The primary source of those funds would be economies within other budget accounts, according to council member David L. Erickson.

“I want to pre-thank the various departments that are going to be donating portions of their budgets,” Erickson explained. “We appreciate that.

“One of the things that I was concerned about is that … line about ‘for the purpose of keeping up with inflation.’ When I read that, it bothered me. When inflation starts, that’s often the best time to tighten things up.
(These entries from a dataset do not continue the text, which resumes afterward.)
lemma pA_eq_pB_of_not_bad (n : Int)
    (h : ¬ (0 < n ∧ (∀ m ∈ pvChain n.toNat, Nat.Prime m ∨ m = 4) ∧ 4 ∈ pvChain n.toNat)) :
    pA n = pB n := by
  by_cases hb : pB n = true
  · obtain ⟨h1, h2⟩ := (pB_iff n).mp hb
    rw [hb]
    exact (pA_iff n).mpr ⟨h1, fun m hm => Or.inl (h2 m hm)⟩
  · by_cases ha : pA n = true
    · exfalso
      obtain ⟨h1, h2⟩ := (pA_iff n).mp ha
      apply h
      refine ⟨h1, h2, ?_⟩
      by_contra h4
      apply hb
      refine (pB_iff n).mpr ⟨h1, fun m hm => ?_⟩
      rcases h2 m hm with hp | hp
      · exact hp
      · exact absurd (hp ▸ hm) h4
    · rw [Bool.not_eq_true] at ha hb
      rw [ha, hb]

lemma pB_imp_pA (n : Int) : pB n = true → pA n = true := by
  intro h
  obtain ⟨h1, h2⟩ := (pB_iff n).mp h
  exact (pA_iff n).mpr ⟨h1, fun m hm => Or.inl (h2 m hm)⟩

lemma countP_strict {α : Type} (p q : α → Bool) (l : List α)
    (hmono : ∀ x ∈ l, p x = true → q x = true)
    (hex : ∃ x ∈ l, q x = true ∧ p x = false) :
    l.countP p < l.countP q := by
  induction l with
  | nil => simp at hex
  | cons x t ih =>
    rw [List.countP_cons, List.countP_cons]
    obtain ⟨y, hy, hyq, hyp⟩ := hex
    rcases List.mem_cons.mp hy with rfl | hyt
    · have hle : t.countP p ≤ t.countP q :=
        List.countP_mono_left (fun a ha => hmono a (List.mem_cons_of_mem _ ha))
      simp [hyq, hyp]; omega
    · have hlt : t.countP p < t.countP q :=
        ih (fun a ha => hmono a (List.mem_cons_of_mem _ ha)) ⟨y, hyt, hyq, hyp⟩
      have hhead : (if p x = true then 1 else 0) ≤ (if q x = true then 1 else 0) := by
        have hx := hmono x (by simp)
        cases hpx : p x <;> cases hqx : q x <;> simp_all
      omega

-- ===== VERDICT (by name: the statement is the Claim_ definition above) =====
theorem AfisareNumereSuperprime_spec : Claim_unchanged_AfisareNumereSuperprime := by
  intro lst _ hnd
  unfold AfisareNumereSuperprime AfisareNumereSuperprime_alt
  rw [goA_eq_filter, goB_eq_filter, List.nil_append, List.nil_append]
  apply List.filter_congr
  intro x hx
  apply pA_eq_pB_of_not_bad
  intro hbad
  exact hnd ⟨x, hx, hbad⟩

theorem AfisareNumereSuperprime_changed : Claim_changed_AfisareNumereSuperprime := by
  unfold Claim_changed_AfisareNumereSuperprime
  have ht : Int.toNat 43 = 43 := rfl
  refine ⟨by decide, ?_, ?_, ?_, by decide⟩
  · refine ⟨43, by simp [pvDiffWitness_AfisareNumereSuperprime], by norm_num, ?_, ?_⟩
    · rw [ht, pvChain_43]
      intro m hm
      simp only [List.mem_cons, List.not_mem_nil, or_false] at hm
      rcases hm with rfl | rfl
      · left; norm_num
      · right; rfl
    · rw [ht, pvChain_43]; simp
  · show AfisareNumereSuperprime [43] = [43]
    unfold AfisareNumereSuperprime
    rw [goA_eq_filter, List.nil_append]
    have hpa : pA 43 = true := by
      rw [pA_iff]
      refine ⟨by norm_num, ?_⟩
      rw [ht, pvChain_43]
      intro m hm
      simp only [List.mem_cons, List.not_mem_nil, or_false] at hm
      rcases hm with rfl | rfl
      · left; norm_num
      · right; rfl
    simp [hpa]
  · show AfisareNumereSuperprime_alt [43] = []
    unfold AfisareNumereSuperprime_alt
    rw [goB_eq_filter, List.nil_append]
    have hpb : pB 43 = false := by
      rw [Bool.eq_false_iff]
      intro hc
      have hall := ((pB_iff 43).mp hc).2
      rw [ht, pvChain_43] at hall
      have := hall 4 (by simp)
      exact absurd this (by norm_num)
    simp [hpb]

theorem AfisareNumereSuperprime_tight : Claim_exact_AfisareNumereSuperprime := by
  intro lst _ hd heq
  obtain ⟨n, hn, h1, h2, h3⟩ := hd
  have hpa : pA n = true := (pA_iff n).mpr ⟨h1, h2⟩
  have hpb : pB n = false := by
    rw [Bool.eq_false_iff]
    intro hc
    have := ((pB_iff n).mp hc).2 4 h3
    exact absurd this (by norm_num)
  have hlt : lst.countP pB < lst.countP pA :=
    countP_strict pB pA lst (fun a _ => pB_imp_pA a) ⟨n, hn, hpa, hpb⟩
  have hA : AfisareNumereSuperprime lst = lst.filter pA := by
    unfold AfisareNumereSuperprime; rw [goA_eq_filter, List.nil_append]
  have hB : AfisareNumereSuperprime_alt lst = lst.filter pB := by
    unfold AfisareNumereSuperprime_alt; rw [goB_eq_filter, List.nil_append]
  rw [hA, hB] at heq
  have := congrArg List.length heq
  rw [← List.countP_eq_length_filter, ← List.countP_eq_length_filter] at this
  omega
-- pv_equiv track=rewrite | github.com/snelgrove1/Assignment-1 | Class Work/count_observ.py | count_observations
-- ===== SOURCE A (Python) =====
-- def count_observations(lines):
--     counts = []
--     current = 0
--     for line in lines:
--         line = line.strip()
--         if line == '':
--             counts.append(current)
--             current = 0
--         else:
--             current += 1
--     return counts
-- ===== SOURCE B (Python) =====
-- def count_observations(lines):
--     blank_idx = [i for i, line in enumerate(lines) if line.strip() == '']
--     out = []
--     prev = -1
--     for i in blank_idx:
--         out.append(i - prev - 1)
--         prev = i
--     return out
-- ===== Notes on version B (the rewrite author's own statement) =====
-- stated objective: alternative
-- what changed: Instead of carrying a running counter reset at each blank line, B first collects the indices of all blank (strip()-empty) lines and emits successive index differences (with sentinel -1), which equal the group sizes.
import Mathlib
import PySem

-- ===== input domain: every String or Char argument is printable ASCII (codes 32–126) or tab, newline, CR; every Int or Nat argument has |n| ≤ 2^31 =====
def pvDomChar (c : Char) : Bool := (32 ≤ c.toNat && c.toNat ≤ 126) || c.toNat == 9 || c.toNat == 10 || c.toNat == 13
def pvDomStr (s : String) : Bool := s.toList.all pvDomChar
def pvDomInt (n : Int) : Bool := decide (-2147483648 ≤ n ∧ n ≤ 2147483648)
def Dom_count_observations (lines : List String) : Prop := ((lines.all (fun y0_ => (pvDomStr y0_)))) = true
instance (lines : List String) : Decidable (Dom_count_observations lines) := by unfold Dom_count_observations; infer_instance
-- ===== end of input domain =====

-- B replaces A's running counter (reset at each blank line) by collecting blank-line
-- indices and emitting successive differences; alternative decomposition, same cost.

-- ===== PORT A =====
def count_observations (lines : List String) : List Int :=
  (lines.foldl
    (fun (st : List Int × Int) line =>
      let l := PySem.Str.strip line
      if l == "" then (st.1 ++ [st.2], 0) else (st.1, st.2 + 1))
    ([], 0)).1

-- ===== PORT B =====
def pvDiffs : Int → List Int → List Int
  | _, [] => []
  | prev, i :: is => (i - prev - 1) :: pvDiffs i is

def count_observations_alt (lines : List String) : List Int :=
  let blank_idx := ((PySem.List.enumerate lines 0).filter
      (fun p => PySem.Str.strip p.2 == "")).map (·.1)
  pvDiffs (-1) blank_idx

-- ===== PRECONDITION & SPEC =====
def Spec_count_observations (lines : List String) (out : List Int) : Prop := out = count_observations_alt lines
instance (lines : List String) (out : List Int) : Decidable (Spec_count_observations lines out) := by unfold Spec_count_observations; infer_instance

-- ===== CLAIM (what is proved, stated in full; the proofs are below) =====
def Claim_equal_count_observations : Prop := ∀ (lines : List String), Dom_count_observations lines → Spec_count_observations lines (count_observations lines)

-- ===== LEMMAS AND PROOFS =====
theorem count_observations_fold_eq (ls : List String) :
    ∀ (acc : List Int) (cur k prev : Int), cur = k - 1 - prev →
    (ls.foldl
      (fun (st : List Int × Int) line =>
        let l := PySem.Str.strip line
        if l == "" then (st.1 ++ [st.2], 0) else (st.1, st.2 + 1))
      (acc, cur)).1
    = acc ++ pvDiffs prev (((PySem.List.enumerate ls k).filter
        (fun p => PySem.Str.strip p.2 == "")).map (·.1)) := by
  induction ls with
  | nil => intro acc cur k prev h; simp [PySem.List.enumerate_nil, pvDiffs]
  | cons l ls ih =>
    intro acc cur k prev h
    simp only [List.foldl_cons, PySem.List.enumerate_cons, List.filter_cons]
    by_cases hb : PySem.Str.strip l == ""
    · simp only [hb, if_pos, List.map_cons, pvDiffs]
      rw [ih (acc ++ [cur]) 0 (k + 1) k (by ring), List.append_assoc]
      simp [h]
      ring_nf
    · simp only [hb, if_neg, Bool.false_eq_true, not_false_iff]
      rw [ih acc (cur + 1) (k + 1) prev (by omega)]

-- ===== VERDICT (by name: the statement is the Claim_ definition above) =====
theorem count_observations_spec : Claim_equal_count_observations := by
  intro lines _
  unfold Spec_count_observations count_observations count_observations_alt
  rw [count_observations_fold_eq lines [] 0 0 (-1) (by ring)]
  simp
We shouldn’t raise taxes just because of inflation.”

Worthen acknowledged, however, that inflation will be a factor in the county’s 2022 budget.

“I think we’re going to see a lot of inflation next year,” she added. “And our citizens are going to appreciate that we did not raise our property tax, especially with the recent rise in housing evaluations.”

While the state Truth-in-Taxation statute does not technically limit property taxes, it does require local officials to notify their citizens of proposed property tax increases and hold announced forums to hear public responses.

That statute is revenue-driven rather than a rate-driven system, according to the Utah Taxpayers Association.

As the value of existing property increases to keep pace with residential and commercial markets, property tax rates generally decrease.

Such automatic reductions in property tax rates keep local governments from getting a revenue windfall simply because the value of existing properties within their boundaries have increased.

Those reduced property tax rates are known as the certified tax rates.

Thanks to the Truth-in-Taxation law, local governments must go through its mandated notification and hearing process if they want to exceed the certified tax rate for their residential and commercial properties.